[Opening Data excerpts section]

-- pv_equiv track=rewrite | github.com/need-singularity/sylvian-singularity | math/investigate_R_distribution.py | compute_arithmetic_functions
-- ===== SOURCE A (Python) =====
-- def compute_arithmetic_functions(N):
--     """Compute sigma(n), phi(n), tau(n) for n=0..N using sieves."""
--     sigma = [0] * (N + 1)  # sum of divisors
--     phi = list(range(N + 1))  # Euler totient (init to n)
--     tau = [0] * (N + 1)  # number of divisors
--
--     # tau and sigma by sieving
--     for d in range(1, N + 1):
--         for multiple in range(d, N + 1, d):
--             tau[multiple] += 1
--             sigma[multiple] += d
--
--     # phi by sieving with smallest prime factor
--     spf = list(range(N + 1))  # smallest prime factor
--     for i in range(2, int(N**0.5) + 1):
--         if spf[i] == i:  # i is prime
--             for j in range(i * i, N + 1, i):
--                 if spf[j] == j:
--                     spf[j] = i
--
--     # Compute phi using factorization via spf
--     phi[0] = 0
--     phi[1] = 1
--     for n in range(2, N + 1):
--         if spf[n] == n:  # n is prime
--             phi[n] = n - 1
--         else:
--             p = spf[n]
--             m = n // p
--             if m % p == 0:
--                 phi[n] = phi[m] * p
--             else:
--                 phi[n] = phi[m] * (p - 1)
--
--     return sigma, phi, tau
-- ===== SOURCE B (Python) =====
-- def compute_arithmetic_functions(N):
--     """Compute sigma(n), phi(n), tau(n) for n=0..N multiplicatively: a smallest-prime-factor
--     sieve, then one pass computing all three from the spf prime-power decomposition."""
--     spf = list(range(N + 1))  # smallest prime factor (no float sqrt bound needed)
--     for i in range(2, N + 1):
--         if spf[i] == i:
--             for j in range(i * i, N + 1, i):
--                 if spf[j] == j:
--                     spf[j] = i
--
--     sigma = []
--     phi = []
--     tau = []
--     pp = []  # pp[n] = largest power of spf[n] dividing n
--     for n in range(N + 1):
--         if n == 0:
--             sigma.append(0); phi.append(0); tau.append(0); pp.append(0)
--         elif n == 1:
--             sigma.append(1); phi.append(1); tau.append(1); pp.append(1)
--         else:
--             p = spf[n]
--             m = n // p
--             q = pp[m] * p if m % p == 0 else p
--             pp.append(q)
--             if q == n:  # n = p^e is a prime power, m = p^(e-1)
--                 sigma.append(sigma[m] + n)
--                 phi.append(n - m)
--                 tau.append(tau[m] + 1)
--             else:  # n = q * r with r = n // q coprime to q; all three are multiplicative
--                 r = n // q
--                 sigma.append(sigma[r] * sigma[q])
--                 phi.append(phi[r] * phi[q])
--                 tau.append(tau[r] * tau[q])
--     return sigma, phi, tau
-- ===== Notes on version B (the rewrite author's own statement) =====
-- stated objective: faster
-- what changed: sigma and tau are no longer sieved over all multiples of every d (O(N log N)); B runs the smallest-prime-factor sieve once (dropping the float sqrt bound) and then computes sigma, phi and tau together in one O(N) pass from the spf prime-power decomposition, using their multiplicativity; result lists are grown by append.
-- crash fix: For N <= 0 A raises (TypeError from int(N**0.5) on N < 0, IndexError from the assignment phi[1] = 1 when N = 0) while B returns the natural sieves over the empty/one-element range: ([0],[0],[0]) at N = 0 and ([],[],[]) for N < 0. — e.g. on compute_arithmetic_functions(0): A raises IndexError, B returns ([0], [0], [0])
import Mathlib
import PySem

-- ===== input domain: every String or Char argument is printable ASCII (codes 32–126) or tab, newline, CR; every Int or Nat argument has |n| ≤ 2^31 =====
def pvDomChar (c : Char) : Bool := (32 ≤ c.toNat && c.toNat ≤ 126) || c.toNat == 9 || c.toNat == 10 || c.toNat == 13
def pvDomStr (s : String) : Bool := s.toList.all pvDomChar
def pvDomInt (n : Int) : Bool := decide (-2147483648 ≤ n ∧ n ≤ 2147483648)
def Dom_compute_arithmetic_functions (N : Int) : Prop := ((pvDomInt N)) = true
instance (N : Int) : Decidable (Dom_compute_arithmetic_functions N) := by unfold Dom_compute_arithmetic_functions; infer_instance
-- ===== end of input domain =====

-- B replaces A's O(N log N) multiples sieve for sigma/tau by one multiplicative O(N) pass over
-- the smallest-prime-factor sieve (objective: faster; measured faster in a timing run).

-- ===== PORT A =====
-- tau/sigma divisor sieve: 'for d: for multiple in range(d, N+1, d): tau[m] += 1; sigma[m] += d'
-- state is (tau, sigma)
def pvA_tausig (N : Int) : List Int × List Int :=
  (PySem.List.pyRange 1 (N + 1) 1).foldl
    (fun ts d =>
      (PySem.List.pyRange d (N + 1) d).foldl
        (fun ts m =>
          (PySem.List.pySetD ts.1 m (PySem.List.pyGetD ts.1 m 0 + 1),
           PySem.List.pySetD ts.2 m (PySem.List.pyGetD ts.2 m 0 + d))) ts)
    (List.replicate (N + 1).toNat 0, List.replicate (N + 1).toNat 0)

-- smallest-prime-factor sieve; 'int(N**0.5)' is ported as Nat.sqrt, exact for 0 ≤ N ≤ 2^31
def pvA_spf (N : Int) : List Int :=
  (PySem.List.pyRange 2 ((Nat.sqrt N.toNat : Int) + 1) 1).foldl
    (fun spf i =>
      if PySem.List.pyGetD spf i 0 = i then
        (PySem.List.pyRange (i * i) (N + 1) i).foldl
          (fun spf j =>
            if PySem.List.pyGetD spf j 0 = j then PySem.List.pySetD spf j i else spf) spf
      else spf)
    (PySem.List.pyRange 0 (N + 1) 1)

-- 'phi[0] = 0; phi[1] = 1; for n in range(2, N+1): …' on phi initialised to list(range(N+1))
def pvA_phi (N : Int) (spf : List Int) : List Int :=
  (PySem.List.pyRange 2 (N + 1) 1).foldl
    (fun phi n =>
      if PySem.List.pyGetD spf n 0 = n then
        PySem.List.pySetD phi n (n - 1)
      else
        let p := PySem.List.pyGetD spf n 0
        let m := PySem.Int.floordiv n p
        if PySem.Int.mod m p = 0 then
          PySem.List.pySetD phi n (PySem.List.pyGetD phi m 0 * p)
        else
          PySem.List.pySetD phi n (PySem.List.pyGetD phi m 0 * (p - 1)))
    (PySem.List.pySetD (PySem.List.pySetD (PySem.List.pyRange 0 (N + 1) 1) 0 0) 1 1)

def compute_arithmetic_functions (N : Int) : List Int × List Int × List Int :=
  let ts := pvA_tausig N
  (ts.2, pvA_phi N (pvA_spf N), ts.1)

-- ===== PORT B =====
-- same spf sieve, but without the sqrt bound (empty inner ranges stop large i anyway)
def pvB_spf (N : Int) : List Int :=
  (PySem.List.pyRange 2 (N + 1) 1).foldl
    (fun spf i =>
      if PySem.List.pyGetD spf i 0 = i then
        (PySem.List.pyRange (i * i) (N + 1) i).foldl
          (fun spf j =>
            if PySem.List.pyGetD spf j 0 = j then PySem.List.pySetD spf j i else spf) spf
      else spf)
    (PySem.List.pyRange 0 (N + 1) 1)

-- one pass: sigma, phi, tau, pp grown by append; state is (sigma, phi, tau, pp)
def pvB_main (N : Int) (spf : List Int) : List Int × List Int × List Int × List Int :=
  (PySem.List.pyRange 0 (N + 1) 1).foldl
    (fun st n =>
      if n = 0 then (st.1 ++ [0], st.2.1 ++ [0], st.2.2.1 ++ [0], st.2.2.2 ++ [0])
      else if n = 1 then (st.1 ++ [1], st.2.1 ++ [1], st.2.2.1 ++ [1], st.2.2.2 ++ [1])
      else
        let p := PySem.List.pyGetD spf n 0
        let m := PySem.Int.floordiv n p
        let q := if PySem.Int.mod m p = 0 then PySem.List.pyGetD st.2.2.2 m 0 * p else p
        if q = n then  -- n = p^e is a prime power, m = p^(e-1)
          (st.1 ++ [PySem.List.pyGetD st.1 m 0 + n],
           st.2.1 ++ [n - m],
           st.2.2.1 ++ [PySem.List.pyGetD st.2.2.1 m 0 + 1],
           st.2.2.2 ++ [q])
        else  -- n = q * r with r = n // q coprime to q
          let r := PySem.Int.floordiv n q
          (st.1 ++ [PySem.List.pyGetD st.1 r 0 * PySem.List.pyGetD st.1 q 0],
           st.2.1 ++ [PySem.List.pyGetD st.2.1 r 0 * PySem.List.pyGetD st.2.1 q 0],
           st.2.2.1 ++ [PySem.List.pyGetD st.2.2.1 r 0 * PySem.List.pyGetD st.2.2.1 q 0],
           st.2.2.2 ++ [q]))
    ([], [], [], [])

def compute_arithmetic_functions_alt (N : Int) : List Int × List Int × List Int :=
  let st := pvB_main N (pvB_spf N)
  (st.1, st.2.1, st.2.2.1)

-- ===== PRECONDITION & SPEC =====
-- Pre_ excludes exactly N ≤ 0, on which A raises (TypeError for N < 0, IndexError at N = 0)
def Pre_compute_arithmetic_functions (N : Int) : Prop := 1 ≤ N
instance (N : Int) : Decidable (Pre_compute_arithmetic_functions N) := by
  unfold Pre_compute_arithmetic_functions; infer_instance

def pvWitness_compute_arithmetic_functions : Int := 3

-- For N ≤ 0 A raises (TypeError from int(N**0.5) on N < 0, IndexError from phi[1] = 1 at N = 0)
-- while B returns the sieves over the empty/one-element range.
def Raises_compute_arithmetic_functions (N : Int) : Prop := N ≤ 0
instance (N : Int) : Decidable (Raises_compute_arithmetic_functions N) := by
  unfold Raises_compute_arithmetic_functions; infer_instance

[Closing Data excerpts section]

What you should do ▸ Beginning with the line that holds "-- For N ≤ 0", copy the entries exactly to their last line, and leave out every earlier line.

Task solution ▸
-- For N ≤ 0 A raises (TypeError from int(N**0.5) on N < 0, IndexError from phi[1] = 1 at N = 0)
-- while B returns the sieves over the empty/one-element range.
def Raises_compute_arithmetic_functions (N : Int) : Prop := N ≤ 0
instance (N : Int) : Decidable (Raises_compute_arithmetic_functions N) := by
  unfold Raises_compute_arithmetic_functions; infer_instance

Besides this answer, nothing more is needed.